On the subject of “delivery” of the notice, the Slovak Labor Code has a few things to say. First, notice must be hand-deliver to the employee. No ghosting, texting, emailing, or phone calls allowed. If the notice cannot be hand-delivered, either at work or the address on record for the employee, then it can be sent by post. To make things extra complicated, an employer has a delivery requirement even if the employee refuses to accept it. In such cases, an employer is advised to keep a contemporaneous written account of the attempt at in person delivery, and have it memorialized by the signatures of at least two witnesses. Such a record is likely to be a key piece of evidence in any subsequent court proceedings, and as the employer has the burden of showing that delivery was affected correctly, it may tip the scales towards victory.

Special cases

Who can’t be fired? Slovak labor law recognizes a so-called ‘protection period’ which runs from a qualifying event (e.g. temporary incapacity to work, maternity leave). The protection period lasts as long as the condition. Notice of dismissal given to such a ‘protected’ employee would be ruled as void.

Employers should also be careful with employee representatives (trade union, employee council, employee trustee) and members. Termination of employment with notice or with immediate effect by the employer has to be pre-negotiated with these entities, else the termination is not binding. The pre-negotiation, as defined in the case-law, means informing the employee representatives of the contemplated measures, and affording them the chance to comment on the termination. Any comments should be taken into consideration by the employer. When communicating with any employee representatives, the employer’s written pre-negotiation request should contain information on the grounds for termination, or a copy of the termination notice (which should be specific and detailed). Should a court dispute arise, where the employer requested a pre-negotiation but didn’t specify the termination reasons, the court would likely find a wrongful dismissal.

Redundancy may seem the easiest way…

Certain termination grounds, such as redundancy, require the employer to offer an alternative position (provided there is a vacancy).
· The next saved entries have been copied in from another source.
-- pv_equiv track=rewrite | github.com/baolongsun/Jianzhioffer | huawei/K-优雅数组-双指针.py | result
-- ===== SOURCE A (Python) =====
-- def result(n,k,arr):
--     ans = 0
--     for i in range(n):
--         count = {}
--         for j in range(i, n):
--             c = arr[j]
--             if count.get(c) is None:
--                 count[c] = 1
--             else:
--                 count[c] += 1
--             if count[c]>=k:
--                 ans += n-j
--                 break
--     return ans
-- ===== SOURCE B (Python) =====
-- def result(n, k, arr):
--     # Two pointers: for each right end r, maintain the smallest window start l
--     # such that no element occurs >= k times in arr[l..r]; then exactly the
--     # starts 0..l-1 give a subarray ending at r with some element >= k times.
--     kk = max(k, 1)  # any k < 1 is satisfied by every non-empty subarray, same as k == 1
--     cnt = {}
--     ans = 0
--     l = 0
--     for r in range(n):
--         x = arr[r]
--         cnt[x] = cnt.get(x, 0) + 1
--         while cnt[x] >= kk:
--             y = arr[l]
--             cnt[y] -= 1
--             l += 1
--         ans += l
--     return ans
-- ===== Notes on version B (the rewrite author's own statement) =====
-- stated objective: faster
-- what changed: Replaced the per-start rescan with empty dict (O(n^2)) by a single two-pointer sweep that maintains incremental frequency counts of the current window and, for each right end, the minimal start whose window has no element occurring >= k times.
import Mathlib
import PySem

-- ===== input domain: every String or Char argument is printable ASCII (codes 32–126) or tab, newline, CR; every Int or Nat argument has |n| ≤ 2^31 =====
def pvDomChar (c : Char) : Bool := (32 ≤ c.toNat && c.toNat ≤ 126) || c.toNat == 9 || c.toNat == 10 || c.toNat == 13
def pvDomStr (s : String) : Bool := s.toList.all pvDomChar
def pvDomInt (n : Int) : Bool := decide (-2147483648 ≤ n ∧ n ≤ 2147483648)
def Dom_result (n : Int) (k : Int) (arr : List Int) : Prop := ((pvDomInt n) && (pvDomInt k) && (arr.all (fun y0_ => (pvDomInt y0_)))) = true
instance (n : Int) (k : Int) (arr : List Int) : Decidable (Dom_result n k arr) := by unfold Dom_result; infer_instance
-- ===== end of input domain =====

-- B replaces A's O(n^2) per-start rescan by a single O(n) two-pointer sweep with
-- incremental frequency counts (objective: faster, asymptotic).

-- ===== PORT A =====
-- inner 'for j in range(i, n)' loop of A, with its break: returns the contribution added to ans
def resultInnerA (n k : Int) (arr : List Int) : List Int → PySem.Dict Int Int → Int
  | [], _ => 0
  | j :: js, count =>
    match PySem.List.pyGet? arr j with
    | none => 0   -- Python raises IndexError here; excluded by Pre_result
    | some c =>
      let count' := if (count.get? c).isNone then count.insert c 1 else count.modify c 0 (· + 1)
      if k ≤ count'.getD c 0 then n - j else resultInnerA n k arr js count'

def result (n : Int) (k : Int) (arr : List Int) : Int :=
  (PySem.List.pyRange 0 n 1).foldl
    (fun ans i => ans + resultInnerA n k arr (PySem.List.pyRange i n 1) PySem.Dict.empty) 0

-- ===== PORT B =====
-- the 'while cnt[x] >= kk' shrink loop of B
def shrinkB (kk x : Int) (arr : List Int) (cnt : PySem.Dict Int Int) (l : Int) :
    PySem.Dict Int Int × Int :=
  if kk ≤ cnt.getD x 0 then
    match h : PySem.List.pyGet? arr l with
    | none => (cnt, l)   -- Python raises IndexError here; unreachable under Pre_result
    | some y => shrinkB kk x arr (cnt.modify y 0 (· - 1)) (l + 1)
  else (cnt, l)
termination_by ((arr.length : Int) - l).toNat
decreasing_by
  have hn : PySem.List.pyGet? arr l ≠ none := by simp [h]
  have hin : PySem.Raise.InRange arr.length l := by
    by_contra hc
    exact hn ((PySem.List.pyGet?_eq_none_iff arr l).mpr hc)
  simp [PySem.Raise.InRange] at hin
  omega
The employer cannot claim no vacancies when simultaneously advertising for applicants. Employers must be careful using this means, as the employee could very easily prove before the court the existence of a vacant job at the employer at the time of dismissal. The employee would undoubtedly be vindicated by the court.

Based Slovak court decisions, an ‘alternative suitable job’ is any job or work (including part-time work), not necessarily identical to that carried out by the concerned employee previously. Nor does the wage have to be the same. The offered position cannot, by law, require the employee to acquire any skills through unreasonable training times or costs, and the employee must meet the medical requirements for such a job. Employers are often unaware that they are obliged to offer any vacant post, even if it means the employee will be downgraded. A frequent problem that occurs in many businesses, especially those with a large workforce or with high staff turnover, is losing track of their vacant posts.

At the same time, an employer need offer only one vacant position to the to-be-dismissed employee, even if more than one needs to be filled. The choice as to which position is at the employer’s discretion. The employer also has to bear in mind that offering of a temporary work, e.g. to fill a position while an employee is absent, may not be sufficient offer of vacant position. Should a court ruling be sought by such an employee for unfair dismissal, the burden of proof lies with the employer. Again, it is strongly recommended that the employer prepare written records of the offer, as well as of the employee’s rejection of the vacant post.

Dot the “I”s and Cross the “T”s.

Doing business always offers challenges. In Slovakia, this is particularly so when it comes to dealing with employees, as the law strongly protects and supports them. Under such circumstances, an employer’s unilateral approach carries risk. Employer is best served by reaching an agreement with the employee. Not only does it stop lawsuits before they start, but it also means no PR problems from disgruntled former employees. As powerful as social media is today, this is a big advantage.